Supplied records:

•••

-- pv_equiv track=rewrite | github.com/NB-Dragon/AdvancedDownloader | management/mission/ActionConfigReceiver.py | _pop_match_section
-- ===== SOURCE A (Python) =====
-- def _pop_match_section(position, section_list):
--     for section_item in section_list:
--         if section_item[0] == position:
--             section_list.remove(section_item)
--             return section_item
--     for section_item in section_list:
--         if section_item[0] < position <= section_item[1]:
--             section_list.remove(section_item)
--             section_list.append([section_item[0], position - 1])
--             return [position, section_item[1]]
-- ===== SOURCE B (Python) =====
-- def _pop_match_section(position, section_list):
--     candidate = None
--     for item in section_list:
--         if item[0] == position:
--             section_list.remove(item)
--             return item
--         if candidate is None and item[0] < position <= item[1]:
--             candidate = item
--     if candidate is not None:
--         section_list.remove(candidate)
--         section_list.append([candidate[0], position - 1])
--         return [position, candidate[1]]
-- ===== Notes on version B (the rewrite author's own statement) =====
-- stated objective: alternative
-- what changed: Replaces A's two sequential scans (exact-start scan, then containment scan) by a single pass that returns immediately on an exact start match and merely records the first containment candidate, acting on it only after the scan finishes.
-- outside the precondition, e.g. on _pop_match_section(1, [[1, 2], []]): A returns [1, 2], B returns [1, 2]; on _pop_match_section(5, [[3], [5, 9]]): A returns [5, 9], B raises IndexError
import Mathlib
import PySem

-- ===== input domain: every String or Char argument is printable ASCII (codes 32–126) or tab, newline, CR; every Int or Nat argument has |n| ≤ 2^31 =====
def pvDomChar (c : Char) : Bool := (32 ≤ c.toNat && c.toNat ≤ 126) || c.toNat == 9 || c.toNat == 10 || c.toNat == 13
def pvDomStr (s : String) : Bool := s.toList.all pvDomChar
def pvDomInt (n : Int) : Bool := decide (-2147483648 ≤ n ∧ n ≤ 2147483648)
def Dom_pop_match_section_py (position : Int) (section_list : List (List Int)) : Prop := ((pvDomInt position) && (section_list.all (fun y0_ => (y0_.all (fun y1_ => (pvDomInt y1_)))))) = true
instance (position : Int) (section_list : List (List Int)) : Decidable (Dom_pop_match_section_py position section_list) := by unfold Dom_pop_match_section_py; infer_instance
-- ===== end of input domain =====

-- B replaces A's two sequential scans by a single pass that returns on an exact start match and
-- records the first containment candidate, splitting it only after the scan (same cost, one pass).
-- Both A and B mutate section_list; on inputs inside Pre_ their mutations coincide as well, but the
-- equivalence proved here is about the RETURN value only.


-- ===== PORT A =====
-- first loop of A: some (some s) = "return s", some none = IndexError (outside Pre_), none = loop fell through
def pvA_find1 (position : Int) : List (List Int) → Option (Option (List Int))
  | [] => none
  | s :: rest =>
    match PySem.List.pyGet? s 0 with
    | none => some none
    | some a => if a = position then some (some s) else pvA_find1 position rest

-- second loop of A (chained comparison: s[1] is evaluated only when s[0] < position)
def pvA_loop2 (position : Int) : List (List Int) → Option (List Int)
  | [] => none
  | s :: rest =>
    match PySem.List.pyGet? s 0 with
    | none => none
    | some a =>
      if a < position then
        match PySem.List.pyGet? s 1 with
        | none => none
        | some b => if position ≤ b then some [position, b] else pvA_loop2 position rest
      else pvA_loop2 position rest

def pop_match_section_py (position : Int) (section_list : List (List Int)) : Option (List Int) :=
  match pvA_find1 position section_list with
  | some r => r
  | none => pvA_loop2 position section_list

-- ===== PORT B =====
-- after B's single pass: act on the recorded containment candidate, if any
def pvB_finish (position : Int) : Option (List Int) → Option (List Int)
  | none => none
  | some c =>
    match PySem.List.pyGet? c 1 with
    | none => none
    | some b => some [position, b]

def pvB_loop (position : Int) (cand : Option (List Int)) : List (List Int) → Option (List Int)
  | [] => pvB_finish position cand
  | s :: rest =>
    match PySem.List.pyGet? s 0 with
    | none => none
    | some a =>
      if a = position then some s
      else
        match cand with
        | some _ => pvB_loop position cand rest
        | none =>
          if a < position then
            match PySem.List.pyGet? s 1 with
            | none => none
            | some b =>
              if position ≤ b then pvB_loop position (some s) rest
              else pvB_loop position none rest
          else pvB_loop position none rest

def pop_match_section_py_alt (position : Int) (section_list : List (List Int)) : Option (List Int) :=
  pvB_loop position none section_list

-- ===== PRECONDITION & SPEC =====
-- Pre_ requires every section to be a [start, end] pair (length ≥ 2): on malformed shorter sections
-- A's two scans and B's single scan can raise IndexError at different points, and any value A still
-- returns there (by returning before reaching the malformed section) is an accident of scan order.
def Pre_pop_match_section_py (position : Int) (section_list : List (List Int)) : Prop :=
  ∀ s ∈ section_list, 2 ≤ s.length
instance (position : Int) (section_list : List (List Int)) : Decidable (Pre_pop_match_section_py position section_list) := by unfold Pre_pop_match_section_py; infer_instance

def pvWitness_pop_match_section_py : Int × List (List Int) := (5, [[1, 4], [5, 9]])

def Spec_pop_match_section_py (position : Int) (section_list : List (List Int)) (out : Option (List Int)) : Prop := out = pop_match_section_py_alt position section_list
instance (position : Int) (section_list : List (List Int)) (out : Option (List Int)) : Decidable (Spec_pop_match_section_py position section_list out) := by unfold Spec_pop_match_section_py; infer_instance

-- ===== CLAIM (what is proved, stated in full; the proofs are below) =====
def Claim_equal_pop_match_section_py : Prop := ∀ (position : Int) (section_list : List (List Int)), Dom_pop_match_section_py position section_list → Pre_pop_match_section_py position section_list → Spec_pop_match_section_py position section_list (pop_match_section_py position section_list)

-- ===== LEMMAS AND PROOFS =====

-- single-pass invariant: B's loop with candidate `cand` equals "if A's first loop would still return
-- from the remaining list, that result; otherwise the candidate action (or A's second loop if none)"
lemma pvB_inv (position : Int) (l : List (List Int)) (cand : Option (List Int))
    (h : ∀ s ∈ l, 2 ≤ s.length) :
    pvB_loop position cand l =
      match pvA_find1 position l with
      | some r => r
      | none =>
        match cand with
        | some _ => pvB_finish position cand
        | none => pvA_loop2 position l := by
  induction l generalizing cand with
  | nil => cases cand <;> simp [pvB_loop, pvA_find1, pvA_loop2, pvB_finish]
  | cons s rest ih =>
    obtain ⟨x, s1, hs⟩ : ∃ x s1, s = x :: s1 := by
      cases s with
      | nil => exact absurd (h [] (by simp)) (by simp)
      | cons x s1 => exact ⟨x, s1, rfl⟩
    obtain ⟨y, t, ht⟩ : ∃ y t, s1 = y :: t := by
      cases s1 with
      | nil => exact absurd (h s (by simp)) (by simp [hs])
      | cons y t => exact ⟨y, t, rfl⟩
    subst hs ht
    have hrest : ∀ u ∈ rest, 2 ≤ u.length := fun u hu => h u (by simp [hu])
    have h0 : PySem.List.pyGet? (x :: y :: t) (0 : Int) = some x := by simp [pysem]
    have h1 : PySem.List.pyGet? (x :: y :: t) (1 : Int) = some y := by simp [pysem]
    by_cases hx : x = position
    · simp [pvB_loop, pvA_find1, hx]
    · cases cand with
      | some c =>
        simp only [pvB_loop, pvA_find1, h0, if_neg hx]
        rw [ih (some c) hrest]
      | none =>
        by_cases hlt : x < position
        · by_cases hle : position ≤ y
          · simp only [pvB_loop, pvA_find1, pvA_loop2, h0, h1, if_neg hx, if_pos hlt, if_pos hle]
            rw [ih (some (x :: y :: t)) hrest]
            cases hf : pvA_find1 position rest with
            | some r => simp
            | none => simp [pvB_finish]
          · simp only [pvB_loop, pvA_find1, pvA_loop2, h0, h1, if_neg hx, if_pos hlt, if_neg hle]
            rw [ih none hrest]
        · simp only [pvB_loop, pvA_find1, pvA_loop2, h0, if_neg hx, if_neg hlt]
          rw [ih none hrest]

-- ===== VERDICT (by name: the statement is the Claim_ definition above) =====
theorem pop_match_section_py_spec : Claim_equal_pop_match_section_py := by
  intro position section_list _ hpre
  unfold Spec_pop_match_section_py pop_match_section_py pop_match_section_py_alt
  rw [pvB_inv position section_list none hpre]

•••

Task instructions: The lines above from the one containing "-- ===== end of" through the one containing "-- records the" are to be set down exactly, and no others.

Task answer:
-- ===== end of input domain =====

-- B replaces A's two sequential scans by a single pass that returns on an exact start match and
-- records the first containment candidate, splitting it only after the scan (same cost, one pass).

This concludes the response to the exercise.